• _Assignment_:
Transcribe the full listing with no word altered.

• _Exercise material_:

-- pv_equiv track=rewrite | github.com/anshulsacheti/EECS-4750-ObjectTracking | mainCPU.py | countSlopeChange2
-- ===== SOURCE A (Python) =====
-- def countSlopeChange2(slopesBetweenJumps):
--
--     countSides = 0
--     currSlope2 = 10000
--     runningTotal = 0
--
--     for x in slopesBetweenJumps:
--
--        if(x == currSlope2):
--           runningTotal += 1
--        else:
--           currSlope2 = x
--           runningTotal = 0
--
--        if(runningTotal == 3):
--           countSides += 1
--
--     return countSides
-- ===== SOURCE B (Python) =====
-- def countSlopeChange2(slopesBetweenJumps):
--     # Pass 1: run-length encode the sequence with a 10000 sentinel run at the front.
--     lengths = []
--     cur = 10000
--     n = 1
--     for x in slopesBetweenJumps:
--         if x == cur:
--             n += 1
--         else:
--             lengths.append(n)
--             cur = x
--             n = 1
--     lengths.append(n)
--     # Pass 2: each run of length >= 4 contributes exactly one counted side.
--     return sum(1 for L in lengths if L >= 4)
-- ===== Notes on version B (the rewrite author's own statement) =====
-- stated objective: alternative
-- what changed: Replaces the streaming counter-with-reset (countSides/currSlope2/runningTotal updated per element) by a two-pass run-length encoding (with the 10000 initialization expressed as a length-1 sentinel run) followed by counting runs of length >= 4.
import Mathlib
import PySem

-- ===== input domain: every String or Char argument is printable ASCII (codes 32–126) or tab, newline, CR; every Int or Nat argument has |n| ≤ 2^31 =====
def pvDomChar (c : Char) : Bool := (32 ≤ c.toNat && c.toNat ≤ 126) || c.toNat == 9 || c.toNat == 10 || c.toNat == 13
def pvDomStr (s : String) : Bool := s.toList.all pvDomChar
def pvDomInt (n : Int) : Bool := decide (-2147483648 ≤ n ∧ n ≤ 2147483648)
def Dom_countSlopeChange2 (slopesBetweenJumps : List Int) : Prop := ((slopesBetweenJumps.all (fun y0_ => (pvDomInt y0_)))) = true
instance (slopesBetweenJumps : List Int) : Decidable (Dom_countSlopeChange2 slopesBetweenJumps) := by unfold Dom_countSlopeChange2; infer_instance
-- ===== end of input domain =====

-- B replaces A's streaming counter-with-reset by a two-pass run-length encoding
-- (sentinel 10000 run in front) followed by counting runs of length >= 4 (objective: alternative).

-- ===== PORT A =====
-- loop body of A: state = (countSides, currSlope2, runningTotal)
def pvStepA (s : Int × Int × Int) (x : Int) : Int × Int × Int :=
  let cur' := if x = s.2.1 then s.2.1 else x
  let rt'  := if x = s.2.1 then s.2.2 + 1 else 0
  ((if rt' = 3 then s.1 + 1 else s.1), cur', rt')

def countSlopeChange2 (slopesBetweenJumps : List Int) : Int :=
  (slopesBetweenJumps.foldl pvStepA (0, 10000, 0)).1

-- ===== PORT B =====
-- emits the length of each maximal run; cur/n start as the sentinel run (10000, 1)
def pvRunGo (cur : Int) (n : Nat) : List Int → List Nat
  | [] => [n]
  | x :: xs => if x = cur then pvRunGo cur (n + 1) xs else n :: pvRunGo x 1 xs

def countSlopeChange2_alt (slopesBetweenJumps : List Int) : Int :=
  (((pvRunGo 10000 1 slopesBetweenJumps).filter (fun L => 4 ≤ L)).length : Int)

-- ===== PRECONDITION & SPEC =====
def Spec_countSlopeChange2 (slopesBetweenJumps : List Int) (out : Int) : Prop := out = countSlopeChange2_alt slopesBetweenJumps
instance (slopesBetweenJumps : List Int) (out : Int) : Decidable (Spec_countSlopeChange2 slopesBetweenJumps out) := by unfold Spec_countSlopeChange2; infer_instance

-- ===== CLAIM (what is proved, stated in full; the proofs are below) =====
def Claim_equal_countSlopeChange2 : Prop := ∀ (slopesBetweenJumps : List Int), Dom_countSlopeChange2 slopesBetweenJumps → Spec_countSlopeChange2 slopesBetweenJumps (countSlopeChange2 slopesBetweenJumps)

-- ===== LEMMAS AND PROOFS =====

-- number of runs of length ≥ 4 among the emitted run lengths
def pvCountGE4 (ls : List Nat) : Int := ((ls.filter (fun L => 4 ≤ L)).length : Int)

-- Invariant: from state (c, cur, rt) with the current run having length rt+1,
-- A's remaining fold equals c plus the number of ≥4 runs B will emit, minus 1
-- if the current run was already counted (rt ≥ 3).
theorem pv_inv (xs : List Int) : ∀ (c cur : Int) (rt : Nat),
    (xs.foldl pvStepA (c, cur, (rt : Int))).1
      = c + pvCountGE4 (pvRunGo cur (rt + 1) xs) - (if 3 ≤ rt then 1 else 0) := by
  induction xs with
  | nil =>
      intro c cur rt
      simp only [List.foldl_nil, pvRunGo, pvCountGE4, List.filter]
      by_cases h : 3 ≤ rt
      · simp [h, show 4 ≤ rt + 1 by omega]
      · simp [h, show ¬ 4 ≤ rt + 1 by omega]
  | cons x xs ih =>
      intro c cur rt
      rw [List.foldl_cons]
      by_cases hx : x = cur
      · have ih' := ih (if ((rt:Int) + 1) = 3 then c + 1 else c) cur (rt + 1)
        rw [show (((rt + 1 : Nat)) : Int) = (rt : Int) + 1 by push_cast; ring] at ih'
        have hs : pvStepA (c, cur, (rt : Int)) x
            = ((if ((rt:Int) + 1) = 3 then c + 1 else c), cur, (rt : Int) + 1) := by
          simp [pvStepA, hx]
        rw [hs, ih']
        have hr : pvRunGo cur (rt + 1) (x :: xs) = pvRunGo cur (rt + 1 + 1) xs := by
          simp [pvRunGo, hx]
        rw [hr]
        split_ifs <;> omega
      · have ih' := ih c x 0
        simp only [Nat.cast_zero, Nat.zero_add] at ih'
        have hs : pvStepA (c, cur, (rt : Int)) x = (c, x, (0 : Int)) := by
          simp [pvStepA, hx]
        have hr : pvRunGo cur (rt + 1) (x :: xs) = (rt + 1) :: pvRunGo x 1 xs := by
          simp [pvRunGo, hx]
        rw [hs, ih', hr]
        simp only [pvCountGE4, List.filter_cons, decide_eq_true_eq]
        by_cases h4 : 4 ≤ rt + 1
        · rw [if_pos h4, List.length_cons]
          push_cast
          split_ifs <;> omega
        · rw [if_neg h4]
          split_ifs <;> omega

-- ===== VERDICT (by name: the statement is the Claim_ definition above) =====
theorem countSlopeChange2_spec : Claim_equal_countSlopeChange2 := by
  intro xs _
  unfold Spec_countSlopeChange2 countSlopeChange2 countSlopeChange2_alt
  have h := pv_inv xs 0 10000 0
  simp only [Nat.cast_zero] at h
  rw [h]
  simp [pvCountGE4]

• _Task result_:
-- pv_equiv track=rewrite | github.com/anshulsacheti/EECS-4750-ObjectTracking | mainCPU.py | countSlopeChange2
-- ===== SOURCE A (Python) =====
-- def countSlopeChange2(slopesBetweenJumps):
--
--     countSides = 0
--     currSlope2 = 10000
--     runningTotal = 0
--
--     for x in slopesBetweenJumps:
--
--        if(x == currSlope2):
--           runningTotal += 1
--        else:
--           currSlope2 = x
--           runningTotal = 0
--
--        if(runningTotal == 3):
--           countSides += 1
--
--     return countSides
-- ===== SOURCE B (Python) =====
-- def countSlopeChange2(slopesBetweenJumps):
--     # Pass 1: run-length encode the sequence with a 10000 sentinel run at the front.
--     lengths = []
--     cur = 10000
--     n = 1
--     for x in slopesBetweenJumps:
--         if x == cur:
--             n += 1
--         else:
--             lengths.append(n)
--             cur = x
--             n = 1
--     lengths.append(n)
--     # Pass 2: each run of length >= 4 contributes exactly one counted side.
--     return sum(1 for L in lengths if L >= 4)
-- ===== Notes on version B (the rewrite author's own statement) =====
-- stated objective: alternative
-- what changed: Replaces the streaming counter-with-reset (countSides/currSlope2/runningTotal updated per element) by a two-pass run-length encoding (with the 10000 initialization expressed as a length-1 sentinel run) followed by counting runs of length >= 4.
import Mathlib
import PySem

-- ===== input domain: every String or Char argument is printable ASCII (codes 32–126) or tab, newline, CR; every Int or Nat argument has |n| ≤ 2^31 =====
def pvDomChar (c : Char) : Bool := (32 ≤ c.toNat && c.toNat ≤ 126) || c.toNat == 9 || c.toNat == 10 || c.toNat == 13
def pvDomStr (s : String) : Bool := s.toList.all pvDomChar
def pvDomInt (n : Int) : Bool := decide (-2147483648 ≤ n ∧ n ≤ 2147483648)
def Dom_countSlopeChange2 (slopesBetweenJumps : List Int) : Prop := ((slopesBetweenJumps.all (fun y0_ => (pvDomInt y0_)))) = true
instance (slopesBetweenJumps : List Int) : Decidable (Dom_countSlopeChange2 slopesBetweenJumps) := by unfold Dom_countSlopeChange2; infer_instance
-- ===== end of input domain =====

-- B replaces A's streaming counter-with-reset by a two-pass run-length encoding
-- (sentinel 10000 run in front) followed by counting runs of length >= 4 (objective: alternative).

-- ===== PORT A =====
-- loop body of A: state = (countSides, currSlope2, runningTotal)
def pvStepA (s : Int × Int × Int) (x : Int) : Int × Int × Int :=
  let cur' := if x = s.2.1 then s.2.1 else x
  let rt'  := if x = s.2.1 then s.2.2 + 1 else 0
  ((if rt' = 3 then s.1 + 1 else s.1), cur', rt')

def countSlopeChange2 (slopesBetweenJumps : List Int) : Int :=
  (slopesBetweenJumps.foldl pvStepA (0, 10000, 0)).1

-- ===== PORT B =====
-- emits the length of each maximal run; cur/n start as the sentinel run (10000, 1)
def pvRunGo (cur : Int) (n : Nat) : List Int → List Nat
  | [] => [n]
  | x :: xs => if x = cur then pvRunGo cur (n + 1) xs else n :: pvRunGo x 1 xs

def countSlopeChange2_alt (slopesBetweenJumps : List Int) : Int :=
  (((pvRunGo 10000 1 slopesBetweenJumps).filter (fun L => 4 ≤ L)).length : Int)

-- ===== PRECONDITION & SPEC =====
def Spec_countSlopeChange2 (slopesBetweenJumps : List Int) (out : Int) : Prop := out = countSlopeChange2_alt slopesBetweenJumps
instance (slopesBetweenJumps : List Int) (out : Int) : Decidable (Spec_countSlopeChange2 slopesBetweenJumps out) := by unfold Spec_countSlopeChange2; infer_instance

-- ===== CLAIM (what is proved, stated in full; the proofs are below) =====
def Claim_equal_countSlopeChange2 : Prop := ∀ (slopesBetweenJumps : List Int), Dom_countSlopeChange2 slopesBetweenJumps → Spec_countSlopeChange2 slopesBetweenJumps (countSlopeChange2 slopesBetweenJumps)

-- ===== LEMMAS AND PROOFS =====

-- number of runs of length ≥ 4 among the emitted run lengths
def pvCountGE4 (ls : List Nat) : Int := ((ls.filter (fun L => 4 ≤ L)).length : Int)

-- Invariant: from state (c, cur, rt) with the current run having length rt+1,
-- A's remaining fold equals c plus the number of ≥4 runs B will emit, minus 1
-- if the current run was already counted (rt ≥ 3).
theorem pv_inv (xs : List Int) : ∀ (c cur : Int) (rt : Nat),
    (xs.foldl pvStepA (c, cur, (rt : Int))).1
      = c + pvCountGE4 (pvRunGo cur (rt + 1) xs) - (if 3 ≤ rt then 1 else 0) := by
  induction xs with
  | nil =>
      intro c cur rt
      simp only [List.foldl_nil, pvRunGo, pvCountGE4, List.filter]
      by_cases h : 3 ≤ rt
      · simp [h, show 4 ≤ rt + 1 by omega]
      · simp [h, show ¬ 4 ≤ rt + 1 by omega]
  | cons x xs ih =>
      intro c cur rt
      rw [List.foldl_cons]
      by_cases hx : x = cur
      · have ih' := ih (if ((rt:Int) + 1) = 3 then c + 1 else c) cur (rt + 1)
        rw [show (((rt + 1 : Nat)) : Int) = (rt : Int) + 1 by push_cast; ring] at ih'
        have hs : pvStepA (c, cur, (rt : Int)) x
            = ((if ((rt:Int) + 1) = 3 then c + 1 else c), cur, (rt : Int) + 1) := by
          simp [pvStepA, hx]
        rw [hs, ih']
        have hr : pvRunGo cur (rt + 1) (x :: xs) = pvRunGo cur (rt + 1 + 1) xs := by
          simp [pvRunGo, hx]
        rw [hr]
        split_ifs <;> omega
      · have ih' := ih c x 0
        simp only [Nat.cast_zero, Nat.zero_add] at ih'
        have hs : pvStepA (c, cur, (rt : Int)) x = (c, x, (0 : Int)) := by
          simp [pvStepA, hx]
        have hr : pvRunGo cur (rt + 1) (x :: xs) = (rt + 1) :: pvRunGo x 1 xs := by
          simp [pvRunGo, hx]
        rw [hs, ih', hr]
        simp only [pvCountGE4, List.filter_cons, decide_eq_true_eq]
        by_cases h4 : 4 ≤ rt + 1
        · rw [if_pos h4, List.length_cons]
          push_cast
          split_ifs <;> omega
        · rw [if_neg h4]
          split_ifs <;> omega

-- ===== VERDICT (by name: the statement is the Claim_ definition above) =====
theorem countSlopeChange2_spec : Claim_equal_countSlopeChange2 := by
  intro xs _
  unfold Spec_countSlopeChange2 countSlopeChange2 countSlopeChange2_alt
  have h := pv_inv xs 0 10000 0
  simp only [Nat.cast_zero] at h
  rw [h]
  simp [pvCountGE4]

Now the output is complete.